L'intelligence permet la domination du monde; elle ne pouvait apparaître qu'à l'intérieur d'une espèce sociale, et par l'intermédiaire du langage. Cette même sociabilité qui avait permis l'apparition de l'intelligence devait plus tard entraver son développement – une fois que furent mises au point les technologies de la transmission artificielle. La disparition de la vie sociale était la voie, enseigne la Sœur suprême. Il n'en reste pas moins que la disparition de tout contact physique entre néo-humains a pu avoir, a encore parfois le caractère d'une ascèse; c'est d'ailleurs le terme même qu'emploie la Sœur suprême dans ses messages, selon leur formulation intermédiaire tout du moins. Dans les messages que j'ai moi-même adressés à Marie22, il en est certains qui relèvent de l'affectif bien plus que du cognitif, ou du propositionnel. Sans aller jusqu'à éprouver pour elle ce que les humains qualifiaient du nom de désir, j'ai pu parfois me laisser brièvement entraîner sur la pente du sentiment.
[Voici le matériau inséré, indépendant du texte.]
-- membership in pvOcc, phrased through index? on the whole remaining list
lemma pvOcc_mem (d : PySem.Dict String String) (ns : List (Option String)) :
    ∀ (i : Nat) (seen : List (Option String)) (p : Int × String),
      p ∈ pvOcc d ns i seen ↔
        ∃ (k : String) (j : Nat), some k ∉ seen ∧ d.get? k = some p.2 ∧
          PySem.List.index? ns (some k) = some j ∧ p.1 = (i : Int) + j := by
  induction ns with
  | nil =>
    intro i seen p
    simp [pvOcc]
  | cons x rest ih =>
    intro i seen p
    simp only [pvOcc]
    split_ifs with hx
    · -- x already seen: no key k with some k ∉ seen equals x
      rw [ih (i + 1) seen p]
      constructor
      · rintro ⟨k, j, hk, hd, hidx, hp⟩
        have hne : x ≠ some k := by rintro rfl; exact hk hx
        refine ⟨k, j + 1, hk, hd, ?_, ?_⟩
        · rw [PySem.List.index?_cons_of_ne rest hne, hidx]; rfl
        · push_cast at hp ⊢; omega
      · rintro ⟨k, j, hk, hd, hidx, hp⟩
        have hne : x ≠ some k := by rintro rfl; exact hk hx
        rw [PySem.List.index?_cons_of_ne rest hne] at hidx
        cases hj : PySem.List.index? rest (some k) with
        | none => rw [hj] at hidx; simp at hidx
        | some j' =>
          rw [hj] at hidx
          simp at hidx
          refine ⟨k, j', hk, hd, hj, ?_⟩
          push_cast at hp ⊢; omega
    · cases x with
      | none =>
        simp only [Option.bind_none, Option.map_none, Option.toList_none, List.nil_append]
        rw [ih (i + 1) _ p]
        constructor
        · rintro ⟨k, j, hk, hd, hidx, hp⟩
          have hk' : some k ∉ seen := fun h => hk (List.mem_cons_of_mem _ h)
          refine ⟨k, j + 1, hk', hd, ?_, ?_⟩
          · rw [PySem.List.index?_cons_of_ne rest (by simp), hidx]; rfl
          · push_cast at hp ⊢; omega
        · rintro ⟨k, j, hk, hd, hidx, hp⟩
          rw [PySem.List.index?_cons_of_ne rest (by simp)] at hidx
          cases hj : PySem.List.index? rest (some k) with
          | none => rw [hj] at hidx; simp at hidx
          | some j' =>
            rw [hj] at hidx
            simp at hidx
            refine ⟨k, j', ?_, hd, hj, ?_⟩
            · simp only [List.mem_cons, not_or]; exact ⟨by simp, hk⟩
            · push_cast at hp ⊢; omega
      | some k0 =>
        cases hv : d.get? k0 with
        | some v0 =>
          simp only [Option.bind_some, hv, Option.map_some, Option.toList_some,
            List.singleton_append, List.mem_cons]
          rw [ih (i + 1) _ p]
          constructor
          · rintro (rfl | ⟨k, j, hk, hd, hidx, hp⟩)
            · exact ⟨k0, 0, hx, hv, PySem.List.index?_cons_self (some k0) rest, by simp⟩
            · have hkk0 : k ≠ k0 := by
                rintro rfl; exact hk (List.mem_cons_self)
              have hk' : some k ∉ seen := fun h => hk (List.mem_cons_of_mem _ h)
              refine ⟨k, j + 1, hk', hd, ?_, ?_⟩
              · rw [PySem.List.index?_cons_of_ne rest (by simpa using (Ne.symm hkk0)), hidx]; rfl
              · push_cast at hp ⊢; omega
          · rintro ⟨k, j, hk, hd, hidx, hp⟩
            by_cases hkk0 : k = k0
            · subst hkk0
              rw [PySem.List.index?_cons_self (some k) rest] at hidx
              left
              have hj0 : j = 0 := by injection hidx with h; omega
              subst hj0
              rw [hv] at hd
              have h2 : p.2 = v0 := by injection hd with h; exact h.symm
              have h1 : p.1 = (i : Int) := by rw [hp]; push_cast; ring
              exact Prod.ext_iff.mpr ⟨h1, h2⟩
            · right
              rw [PySem.List.index?_cons_of_ne rest (by simpa using (Ne.symm hkk0))] at hidx
              cases hj : PySem.List.index? rest (some k) with
              | none => rw [hj] at hidx; simp at hidx
              | some j' =>
                rw [hj] at hidx
                simp at hidx
                refine ⟨k, j', ?_, hd, hj, ?_⟩
                · simp only [List.mem_cons, not_or]
                  exact ⟨by simpa using hkk0, hk⟩
                · push_cast at hp ⊢; omega
        | none =>
          simp only [Option.bind_some, hv, Option.map_none, Option.toList_none, List.nil_append]
          rw [ih (i + 1) _ p]
          constructor
          · rintro ⟨k, j, hk, hd, hidx, hp⟩
            have hkk0 : k ≠ k0 := by
              rintro rfl; exact hk (List.mem_cons_self)
            have hk' : some k ∉ seen := fun h => hk (List.mem_cons_of_mem _ h)
            refine ⟨k, j + 1, hk', hd, ?_, ?_⟩
            · rw [PySem.List.index?_cons_of_ne rest (by simpa using (Ne.symm hkk0)), hidx]; rfl
            · push_cast at hp ⊢; omega
          · rintro ⟨k, j, hk, hd, hidx, hp⟩
            have hkk0 : k ≠ k0 := by rintro rfl; rw [hv] at hd; simp at hd
            rw [PySem.List.index?_cons_of_ne rest (by simpa using (Ne.symm hkk0))] at hidx
            cases hj : PySem.List.index? rest (some k) with
            | none => rw [hj] at hidx; simp at hidx
            | some j' =>
              rw [hj] at hidx
              simp at hidx
              refine ⟨k, j', ?_, hd, hj, ?_⟩
              · simp only [List.mem_cons, not_or]
                exact ⟨by simpa using hkk0, hk⟩
              · push_cast at hp ⊢; omega

lemma pvNormalize_valid (e n : String) (h : pvNormalizeEditorType e = some n) :
    n ∈ pvValidList := by
  unfold pvNormalizeEditorType pvValidate at h
  split_ifs at h with h1 h2
  injection h with h3
  subst h3
  simp only [pvValidList, List.mem_cons, List.not_mem_nil, or_false]
  tauto

lemma pvValid_ne_empty (n : String) (h : n ∈ pvValidList) : n ≠ "" := by
  simp only [pvValidList, List.mem_cons, List.not_mem_nil, or_false] at h
  rcases h with rfl | rfl | rfl | rfl | rfl <;> decide
-- pv_equiv track=rewrite | github.com/MarcoGarlet/AdventOfCode | 2024/day09/pt2.py | merge_space
-- ===== SOURCE A (Python) =====
-- from functools import reduce
--
-- def merge_space(disk_map):
--     disk_map_copy = []
--     free_blocks = []
--
--     for i in range(len(disk_map)):
--         if(disk_map[i][0]=='.'):
--             free_blocks.append(disk_map[i])
--         else:
--             if(len(free_blocks)>0):
--                 free_blocks = list(reduce(lambda x,y:x+y, free_blocks))
--                 disk_map_copy.append(free_blocks)
--                 free_blocks = []
--             disk_map_copy.append(disk_map[i])
--     if len(free_blocks)>0:
--         free_blocks = list(reduce(lambda x,y:x+y, free_blocks))
--         disk_map_copy.append(free_blocks)
--
--     return disk_map_copy
-- ===== SOURCE B (Python) =====
-- def merge_space(disk_map):
--     out = []
--     i, n = 0, len(disk_map)
--     while i < n:
--         if disk_map[i][0] != '.':
--             out.append(disk_map[i])
--             i += 1
--         else:
--             j = i
--             while j < n and disk_map[j][0] == '.':
--                 j += 1
--             out.append([x for blk in disk_map[i:j] for x in blk])
--             i = j
--     return out
-- ===== Notes on version B (the rewrite author's own statement) =====
-- stated objective: alternative
-- what changed: B scans with explicit indices and two pointers: at a free block it advances a second pointer to the end of the maximal free run and emits the flattened slice at once, instead of A's buffered pass that accumulates pending free blocks and flushes them with reduce at the next data block and after the loop.
import Mathlib
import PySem

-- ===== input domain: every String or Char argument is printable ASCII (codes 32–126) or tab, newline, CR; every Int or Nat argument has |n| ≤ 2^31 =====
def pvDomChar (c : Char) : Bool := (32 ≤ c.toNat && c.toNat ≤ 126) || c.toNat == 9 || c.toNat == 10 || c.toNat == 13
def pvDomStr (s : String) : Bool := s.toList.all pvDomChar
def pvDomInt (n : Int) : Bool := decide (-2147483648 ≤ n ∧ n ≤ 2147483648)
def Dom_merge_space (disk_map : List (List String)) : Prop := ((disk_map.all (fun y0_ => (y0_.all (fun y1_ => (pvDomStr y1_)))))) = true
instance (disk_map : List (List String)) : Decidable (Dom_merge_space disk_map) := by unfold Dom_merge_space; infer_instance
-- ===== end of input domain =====

-- B replaces A's pending-free buffer (flushed with reduce) by an explicit two-pointer index scan that emits each maximal free run as one flattened slice; same asymptotic cost.


-- ===== PORT A =====
-- loop state: (disk_map_copy, free_blocks); reduce(+) on the nonempty free_blocks = flatten
def isFreeB (b : List String) : Bool := PySem.List.pyGet? b 0 = some "."

def mergeStepA (st : List (List String) × List (List String)) (b : List String) :
    List (List String) × List (List String) :=
  if PySem.List.pyGet? b 0 = some "." then (st.1, st.2 ++ [b])
  else if st.2.length > 0 then (st.1 ++ [st.2.flatten] ++ [b], [])
  else (st.1 ++ [b], [])

def merge_space (disk_map : List (List String)) : List (List String) :=
  let st := disk_map.foldl mergeStepA ([], [])
  if st.2.length > 0 then st.1 ++ [st.2.flatten] else st.1

-- ===== PORT B =====
-- inner while loop 'while j < n and disk_map[j][0]== ".": j += 1', as structural recursion on a
-- step counter (each iteration moves j up by 1, so n steps always suffice); the guard j < n keeps getD in range, so it is exact
def scanB (dm : List (List String)) (n : Nat) : Nat → Nat → Nat
  | 0, j => j
  | fuel + 1, j => if j < n ∧ isFreeB (dm.getD j []) then scanB dm n fuel (j + 1) else j

-- outer while loop of Source B, same fuel scheme (i strictly increases each iteration); the guard i < n keeps getD in range
def loopB (dm : List (List String)) (n : Nat) : Nat → Nat → List (List String) → List (List String)
  | 0, _, out => out
  | fuel + 1, i, out =>
    if i < n then
      if isFreeB (dm.getD i []) = false then
        loopB dm n fuel (i + 1) (out ++ [dm.getD i []])
      else
        let j := scanB dm n n i
        loopB dm n fuel j (out ++ [((dm.drop i).take (j - i)).flatten])
    else out

def merge_space_alt (disk_map : List (List String)) : List (List String) :=
  loopB disk_map disk_map.length disk_map.length 0 []

-- ===== PRECONDITION & SPEC =====
-- Pre_ excludes inputs containing an empty block, on which Python A (and B) raise IndexError at b[0]
def Pre_merge_space (disk_map : List (List String)) : Prop :=
  ∀ b ∈ disk_map, b ≠ []

instance (disk_map : List (List String)) : Decidable (Pre_merge_space disk_map) := by
  unfold Pre_merge_space; infer_instance

def pvWitness_merge_space : List (List String) := [["0"], ["."], [".", "."], ["1", "2"]]

def Spec_merge_space (disk_map : List (List String)) (out : List (List String)) : Prop := out = merge_space_alt disk_map
instance (disk_map : List (List String)) (out : List (List String)) : Decidable (Spec_merge_space disk_map out) := by unfold Spec_merge_space; infer_instance

-- ===== CLAIM (what is proved, stated in full; the proofs are below) =====
def Claim_equal_merge_space : Prop := ∀ (disk_map : List (List String)), Dom_merge_space disk_map → Pre_merge_space disk_map → Spec_merge_space disk_map (merge_space disk_map)

-- ===== LEMMAS AND PROOFS =====

-- reference recursion: A's loop with pending free blocks, written structurally
def goM : List (List String) → List (List String) → List (List String)
  | free, [] => if free.length > 0 then [free.flatten] else []
  | free, b :: rest =>
    if isFreeB b then goM (free ++ [b]) rest
    else (if free.length > 0 then [free.flatten, b] else [b]) ++ goM [] rest

theorem foldA_eq_goM (l acc free :_) :
    (if (l.foldl mergeStepA (acc, free)).2.length > 0
      then (l.foldl mergeStepA (acc, free)).1 ++ [(l.foldl mergeStepA (acc, free)).2.flatten]
      else (l.foldl mergeStepA (acc, free)).1) = acc ++ goM free l := by
  induction l generalizing acc free with
  | nil => simp [goM]; split <;> simp
  | cons b rest ih =>
    simp only [List.foldl_cons, goM, mergeStepA, isFreeB]
    by_cases hb : PySem.List.pyGet? b 0 = some "."
    · simp [hb, ih]
    · by_cases hf : free.length > 0 <;> simp [hb, hf, ih]

-- goM never inspects the pending blocks individually: it flushes them as one flattened prefix
theorem goM_span (l : List (List String)) (acc : List (List String)) :
    goM acc l =
      (if acc ++ l.takeWhile isFreeB = [] then [] else [(acc ++ l.takeWhile isFreeB).flatten])
        ++ goM [] (l.dropWhile isFreeB) := by
  induction l generalizing acc with
  | nil =>
    by_cases h : acc = [] <;>
      simp [goM, h, List.length_pos_of_ne_nil]
  | cons b rest ih =>
    by_cases hb : isFreeB b
    · rw [goM, if_pos hb, ih, List.takeWhile_cons_of_pos hb, List.dropWhile_cons_of_pos hb]
      simp
    · rw [goM, if_neg hb, List.takeWhile_cons_of_neg hb, List.dropWhile_cons_of_neg hb]
      have hgo : goM [] (b :: rest) = [b] ++ goM [] rest := by
        rw [goM, if_neg hb]; simp
      rw [hgo]
      by_cases h : acc = []
      · simp [h]
      · simp [h, List.length_pos_of_ne_nil]

-- the inner scan ends exactly after the maximal free run starting at j (fuel covers the remaining indices)
theorem scanB_spec (dm : List (List String)) (fuel j : Nat) (hfj : dm.length ≤ j + fuel) :
    scanB dm dm.length fuel j = j + ((dm.drop j).takeWhile isFreeB).length := by
  induction fuel generalizing j with
  | zero =>
    rw [List.drop_eq_nil_of_le (by omega)]
    simp [scanB]
  | succ fuel ih =>
    rw [scanB]
    by_cases h : j < dm.length ∧ isFreeB (dm.getD j [])
    · rw [if_pos h, ih (j + 1) (by omega)]
      have hget : dm.getD j [] = dm[j] := List.getD_eq_getElem dm [] h.1
      rw [List.drop_eq_getElem_cons h.1, List.takeWhile_cons_of_pos (by rw [← hget]; exact h.2)]
      simp; omega
    · rw [if_neg h]
      by_cases hl : j < dm.length
      · have hget : dm.getD j [] = dm[j] := List.getD_eq_getElem dm [] hl
        have hnf : ¬ isFreeB dm[j] := by rw [← hget]; tauto
        rw [List.drop_eq_getElem_cons hl, List.takeWhile_cons_of_neg (by simpa using hnf)]
        simp
      · rw [List.drop_eq_nil_of_le (by omega)]
        simp

theorem drop_length_takeWhile_eq_dropWhile (l : List (List String)) :
    l.drop (l.takeWhile isFreeB).length = l.dropWhile isFreeB := by
  induction l with
  | nil => rfl
  | cons a t ih =>
    by_cases ha : isFreeB a
    · simp [List.takeWhile_cons_of_pos ha, List.dropWhile_cons_of_pos ha, ih]
    · simp [List.takeWhile_cons_of_neg ha, List.dropWhile_cons_of_neg ha]

theorem loopB_eq (dm : List (List String)) (fuel i : Nat) (out : List (List String))
    (hfi : dm.length ≤ i + fuel) :
    loopB dm dm.length fuel i out = out ++ goM [] (dm.drop i) := by
  induction fuel generalizing i out with
  | zero =>
    rw [List.drop_eq_nil_of_le (by omega)]
    simp [loopB, goM]
  | succ fuel ih =>
    by_cases h : i < dm.length
    · have hdrop : dm.drop i = dm[i] :: dm.drop (i + 1) := List.drop_eq_getElem_cons h
      have hget : dm.getD i [] = dm[i] := List.getD_eq_getElem dm [] h
      rw [loopB, if_pos h]
      by_cases hf : isFreeB (dm.getD i []) = false
      · rw [if_pos hf, ih (i + 1) _ (by omega), hget]
        rw [hget] at hf
        rw [hdrop, goM, if_neg (by simp [hf])]
        simp
      · rw [if_neg hf]
        have hfree : isFreeB (dm.getD i []) = true := by simpa using hf
        have hjv : scanB dm dm.length dm.length i = i + ((dm.drop i).takeWhile isFreeB).length :=
          scanB_spec dm dm.length i (by omega)
        have htw : (dm.drop i).takeWhile isFreeB ≠ [] := by
          rw [hdrop, List.takeWhile_cons_of_pos (by rw [← hget]; exact hfree)]
          simp
        have htwl : 1 ≤ ((dm.drop i).takeWhile isFreeB).length := by
          have := List.length_pos_of_ne_nil htw; omega
        rw [ih (scanB dm dm.length dm.length i) _ (by omega)]
        have htake : (dm.drop i).take (scanB dm dm.length dm.length i - i) = (dm.drop i).takeWhile isFreeB := by
          rw [hjv, Nat.add_sub_cancel_left]
          exact (List.prefix_iff_eq_take.mp (List.takeWhile_prefix _)).symm
        have hdropj : dm.drop (scanB dm dm.length dm.length i) = (dm.drop i).dropWhile isFreeB := by
          rw [hjv, ← List.drop_drop]
          exact drop_length_takeWhile_eq_dropWhile (dm.drop i)
        rw [htake, hdropj, goM_span (dm.drop i) []]
        simp [htw]
    · rw [loopB, if_neg h, List.drop_eq_nil_of_le (by omega)]
      simp [goM]

-- ===== VERDICT (by name: the statement is the Claim_ definition above) =====
theorem merge_space_spec : Claim_equal_merge_space := by
  intro dm _ _
  unfold Spec_merge_space merge_space merge_space_alt
  have h := foldA_eq_goM dm [] []
  simp only at h
  rw [h, loopB_eq dm dm.length 0 [] (by omega)]
  simp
La peau fragile, glabre, mal irriguée des humains ressentait affreusement le vide des caresses. Une meilleure circulation des vaisseaux sanguins cutanés, une légère diminution de la sensibilité des fibres nerveuses de type L ont permis, dès les premières générations néohumaines, de diminuer les souffrances liées à l'absence de contact. Il reste que j'envisagerais difficilement de vivre une journée entière sans passer ma main dans le pelage de Fox, sans ressentir la chaleur de son petit corps aimant. Cette nécessité ne diminue pas à mesure que mes forces déclinent, j'ai même l'impression qu'elle se fait plus pressante. Fox le sent, demande moins à jouer, se blottit contre moi, pose sa tête sur mes genoux; nous demeurons des nuits entières dans cette position – rien n'égale la douceur du sommeil lorsqu'il se produit en présence de l'être aimé. Puis le jour revient, monte sur la résidence; je prépare la gamelle de Fox, je me fais du café. Je sais à présent que je n'achèverai pas mon commentaire. Je quitterai sans vrai regret une existence qui ne m'apportait aucune joie effective. Considérant le trépas, nous avons atteint à l'état d'esprit qui était, selon les textes des moines de Ceylan, celui que recherchaient les bouddhistes du Petit Véhicule; notre vie au moment de sa disparition «a le caractère d'une bougie qu'on souffle». Nous pouvons dire aussi, pour reprendre les paroles de la Sœur suprême, que nos générations se succèdent «comme les pages d'un livre qu'on feuillette».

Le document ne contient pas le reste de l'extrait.